-- pv_equiv track=rewrite | github.com/RicBent/rubysubs | rubysubs/rubysubs.py | strip_ass_tags
-- ===== SOURCE A (Python) =====
-- def strip_ass_tags(text):
--     ret = ''
--     in_curly = False
--     for c in text:
--         if c == '{':
--             in_curly = True
--         elif c == '}':
--             in_curly = False
--         elif not in_curly:
--             ret += c
--     return ret
-- ===== SOURCE B (Python) =====
-- def strip_ass_tags(text):
--     out = []
--     for seg in text.split('}'):
--         i = seg.find('{')
--         out.append(seg if i < 0 else seg[:i])
--     return ''.join(out)
-- ===== Notes on version B (the rewrite author's own statement) =====
-- stated objective: idiomatic
-- what changed: Replaces the char-by-char in_curly state machine with split-on-'}' segments, each cut before its first '{', then joined.
import Mathlib
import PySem

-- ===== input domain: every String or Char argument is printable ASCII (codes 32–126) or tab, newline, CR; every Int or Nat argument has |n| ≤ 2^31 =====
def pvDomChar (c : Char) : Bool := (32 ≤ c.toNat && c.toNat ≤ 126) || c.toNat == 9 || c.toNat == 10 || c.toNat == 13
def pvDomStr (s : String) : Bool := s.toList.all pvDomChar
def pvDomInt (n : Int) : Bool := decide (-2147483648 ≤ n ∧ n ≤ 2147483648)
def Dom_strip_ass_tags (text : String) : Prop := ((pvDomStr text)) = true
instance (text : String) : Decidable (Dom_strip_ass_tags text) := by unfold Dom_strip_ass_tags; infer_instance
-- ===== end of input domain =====

-- B replaces A's char-by-char state machine with split-on-'}' / cut-at-'{' segment processing (idiomatic; same cost).

-- ===== PORT A =====
-- literal port of the for-loop with accumulators ret (string) and in_curly (bool)
def strip_ass_tags (text : String) : String :=
  let r := text.toList.foldl (fun (st : List Char × Bool) c =>
      if c = '{' then (st.1, true)
      else if c = '}' then (st.1, false)
      else if st.2 = false then (st.1 ++ [c], st.2)
      else st) ([], false)
  String.mk r.1

-- ===== PORT B =====
-- seg.find('{'); seg if i < 0 else seg[:i]
def pvBSeg (seg : List Char) : List Char :=
  let i := PySem.Chars.find seg ['{']
  if i < 0 then seg else PySem.Chars.slice seg none (some i)

-- ''.join(pvBSeg(seg) for seg in text.split('}'))
def strip_ass_tags_alt (text : String) : String :=
  String.mk (PySem.Chars.join []
    ((PySem.Chars.splitOn text.toList ['}']).map pvBSeg))

-- ===== PRECONDITION & SPEC =====
def Spec_strip_ass_tags (text : String) (out : String) : Prop := out = strip_ass_tags_alt text
instance (text : String) (out : String) : Decidable (Spec_strip_ass_tags text out) := by unfold Spec_strip_ass_tags; infer_instance

-- ===== CLAIM (what is proved, stated in full; the proofs are below) =====
def Claim_equal_strip_ass_tags : Prop := ∀ (text : String), Dom_strip_ass_tags text → Spec_strip_ass_tags text (strip_ass_tags text)

-- ===== LEMMAS AND PROOFS =====

-- structural model of split on a single-character separator
def pvSp (s : Char) : List Char → List (List Char)
  | [] => [[]]
  | c :: t => if c = s then [] :: pvSp s t else (pvSp s t).modifyHead (c :: ·)

lemma pvSp_ne_nil (s : Char) (l : List Char) : pvSp s l ≠ [] := by
  induction l with
  | nil => simp [pvSp]
  | cons c t ih =>
    simp only [pvSp]
    split_ifs
    · simp
    · cases h : pvSp s t with
      | nil => exact absurd h ih
      | cons a b => simp

lemma pvSplitOn_go_eq (s : Char) :
    ∀ fuel (l cur : List Char) (ls : List (List Char)), l.length < fuel →
      PySem.Chars.splitOn.go [s] fuel l cur ls =
        ls.reverse ++ (cur.reverse ++ (pvSp s l).headD []) :: (pvSp s l).tail := by
  intro fuel
  induction fuel with
  | zero => intro l cur ls h; omega
  | succ fuel ih =>
    intro l cur ls h
    cases l with
    | nil => simp [PySem.Chars.splitOn.go, pvSp]
    | cons c rest =>
      obtain ⟨h0, t0, hht⟩ : ∃ h0 t0, pvSp s rest = h0 :: t0 := by
        cases hx : pvSp s rest with
        | nil => exact absurd hx (pvSp_ne_nil s rest)
        | cons a b => exact ⟨a, b, rfl⟩
      by_cases hc : c = s
      · have hp : List.isPrefixOf [s] (c :: rest) = true := by
          simp [List.isPrefixOf, hc]
        rw [PySem.Chars.splitOn.go, if_pos hp]
        rw [ih _ _ _ (by simpa using Nat.lt_of_succ_lt_succ h)]
        simp [pvSp, hc, hht]
      · have hp : List.isPrefixOf [s] (c :: rest) = false := by
          simp [List.isPrefixOf]
          exact fun hEq => absurd hEq.symm hc
        rw [PySem.Chars.splitOn.go, if_neg (by simp [hp])]
        rw [ih _ _ _ (by simpa using Nat.lt_of_succ_lt_succ h)]
        simp [pvSp, hc, hht]

lemma pvSplitOn_eq (s : Char) (l : List Char) :
    PySem.Chars.splitOn l [s] = pvSp s l := by
  rw [PySem.Chars.splitOn, pvSplitOn_go_eq s _ _ _ _ (by omega)]
  cases hx : pvSp s l with
  | nil => exact absurd hx (pvSp_ne_nil s l)
  | cons a b => simp

-- structural model of A's loop
def pvRun : List Char → Bool → List Char
  | [], _ => []
  | c :: t, b =>
    if c = '{' then pvRun t true
    else if c = '}' then pvRun t false
    else if b = false then c :: pvRun t b
    else pvRun t b

lemma pvFoldlA (l : List Char) : ∀ (acc : List Char) (b : Bool),
    (l.foldl (fun (st : List Char × Bool) c =>
      if c = '{' then (st.1, true)
      else if c = '}' then (st.1, false)
      else if st.2 = false then (st.1 ++ [c], st.2)
      else st) (acc, b)).1 = acc ++ pvRun l b := by
  induction l with
  | nil => simp [pvRun]
  | cons c t ih =>
    intro acc b
    simp only [List.foldl_cons, pvRun]
    split_ifs <;> simp [*]

lemma take_eq_takeWhile (p : Char → Bool) : ∀ (l : List Char) (k : Nat),
    (∀ j (h : j < k) (h2 : j < l.length), p l[j] = true) →
    (∀ h : k < l.length, p l[k] = false) →
    l.take k = l.takeWhile p := by
  intro l
  induction l with
  | nil => simp
  | cons c t ih =>
    intro k hall hk
    cases k with
    | zero =>
      have := hk (by simp)
      simp_all
    | succ k =>
      have hc : p c = true := hall 0 (by omega) (by simp)
      simp [hc, ih k (fun j hj h2 => hall (j + 1) (by omega) (by simpa using h2))
        (fun h => hk (by simpa using h))]

lemma pvBSeg_eq_takeWhile (seg : List Char) :
    pvBSeg seg = seg.takeWhile (fun c => !(c == '{')) := by
  unfold pvBSeg
  simp only []
  by_cases h : PySem.Chars.find seg ['{'] < 0
  · have h1 : PySem.Chars.find seg ['{'] = -1 := by
      have := PySem.Chars.neg_one_le_find seg ['{']
      omega
    rw [if_pos h]
    have hmem : '{' ∉ seg := by
      have := (PySem.Chars.find_eq_neg_one_iff seg ['{']).mp h1
      simpa [List.singleton_infix_iff] using this
    rw [List.takeWhile_eq_self_iff.mpr]
    intro x hx
    simp only [Bool.not_eq_true']
    exact decide_eq_false (by rintro rfl; exact hmem hx)
  · rw [if_neg h]
    have h0 : 0 ≤ PySem.Chars.find seg ['{'] := by omega
    obtain ⟨hpre, hmin⟩ := PySem.Chars.find_spec (s := seg) (sub := ['{']) h0
    set i := (PySem.Chars.find seg ['{']).toNat with hi
    have hslice : PySem.Chars.slice seg none (some (PySem.Chars.find seg ['{'])) = seg.take i := by
      rw [PySem.Chars.slice_eq_listSlice]
      exact PySem.List.slice_to seg h0
    rw [hslice]
    apply take_eq_takeWhile
    · intro j hj h2
      simp only [Bool.not_eq_true']
      apply decide_eq_false
      intro hEq
      apply hmin j hj
      refine ⟨(seg.drop j).tail, ?_⟩
      have : seg.drop j = seg[j] :: (seg.drop j).tail := by
        rw [List.drop_eq_getElem_cons h2]; rfl
      simpa [hEq] using this.symm
    · intro hlt
      obtain ⟨t, ht⟩ := hpre
      have hdrop : seg.drop i = '{' :: t := ht.symm ▸ rfl
      have : seg[i] = '{' := by
        have h2 := List.drop_eq_getElem_cons hlt
        rw [hdrop] at h2
        exact (List.cons.injEq _ _ _ _ ▸ h2).1.symm
      simp [this]

lemma pvJoin_nil_flatten (parts : List (List Char)) :
    PySem.Chars.join [] parts = parts.flatten := by
  induction parts with
  | nil => simp [PySem.Chars.join_nil]
  | cons a t ih =>
    cases t with
    | nil => simp [PySem.Chars.join_singleton]
    | cons b u => simp [PySem.Chars.join_cons_cons, ih]

lemma pvMain (l : List Char) :
    pvRun l false = ((pvSp '}' l).map (fun seg => seg.takeWhile (fun c => !(c == '{')))).flatten ∧
    pvRun l true = (((pvSp '}' l).tail).map (fun seg => seg.takeWhile (fun c => !(c == '{')))).flatten := by
  induction l with
  | nil => simp [pvRun, pvSp]
  | cons c t ih =>
    obtain ⟨h0, t0, hht⟩ : ∃ h0 t0, pvSp '}' t = h0 :: t0 := by
      cases hx : pvSp '}' t with
      | nil => exact absurd hx (pvSp_ne_nil '}' t)
      | cons a b => exact ⟨a, b, rfl⟩
    by_cases hc : c = '}'
    · constructor <;> simp [pvRun, pvSp, hc, ih.1]
    · by_cases hb : c = '{'
      · constructor <;> simp [pvRun, pvSp, hb, hht, ih.2]
      · have hstep : (c :: h0).takeWhile (fun c => !(c == '{')) =
            c :: h0.takeWhile (fun c => !(c == '{')) := by
          simp [hb]
        constructor
        · simp [pvRun, pvSp, hb, hc, hht, hstep, ih.1]
        · simp [pvRun, pvSp, hb, hc, hht, ih.2]

-- ===== VERDICT (by name: the statement is the Claim_ definition above) =====
theorem strip_ass_tags_spec : Claim_equal_strip_ass_tags := by
  intro text _
  unfold Spec_strip_ass_tags strip_ass_tags strip_ass_tags_alt
  rw [pvJoin_nil_flatten, pvSplitOn_eq]
  show String.mk (text.toList.foldl _ ([], false)).1 = _
  rw [pvFoldlA]
  have hmap : (pvSp '}' text.toList).map pvBSeg =
      (pvSp '}' text.toList).map (fun seg => seg.takeWhile (fun c => !(c == '{'))) := by
    exact List.map_congr_left (fun seg _ => pvBSeg_eq_takeWhile seg)
  rw [hmap, ← (pvMain text.toList).1]
  simp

*Exercise requirements*:
Retype the first line of the entries and every line after it, please, through the line that contains "in_curly = True". Add nothing.

*Completed exercise*:
-- pv_equiv track=rewrite | github.com/RicBent/rubysubs | rubysubs/rubysubs.py | strip_ass_tags
-- ===== SOURCE A (Python) =====
-- def strip_ass_tags(text):
--     ret = ''
--     in_curly = False
--     for c in text:
--         if c == '{':
--             in_curly = True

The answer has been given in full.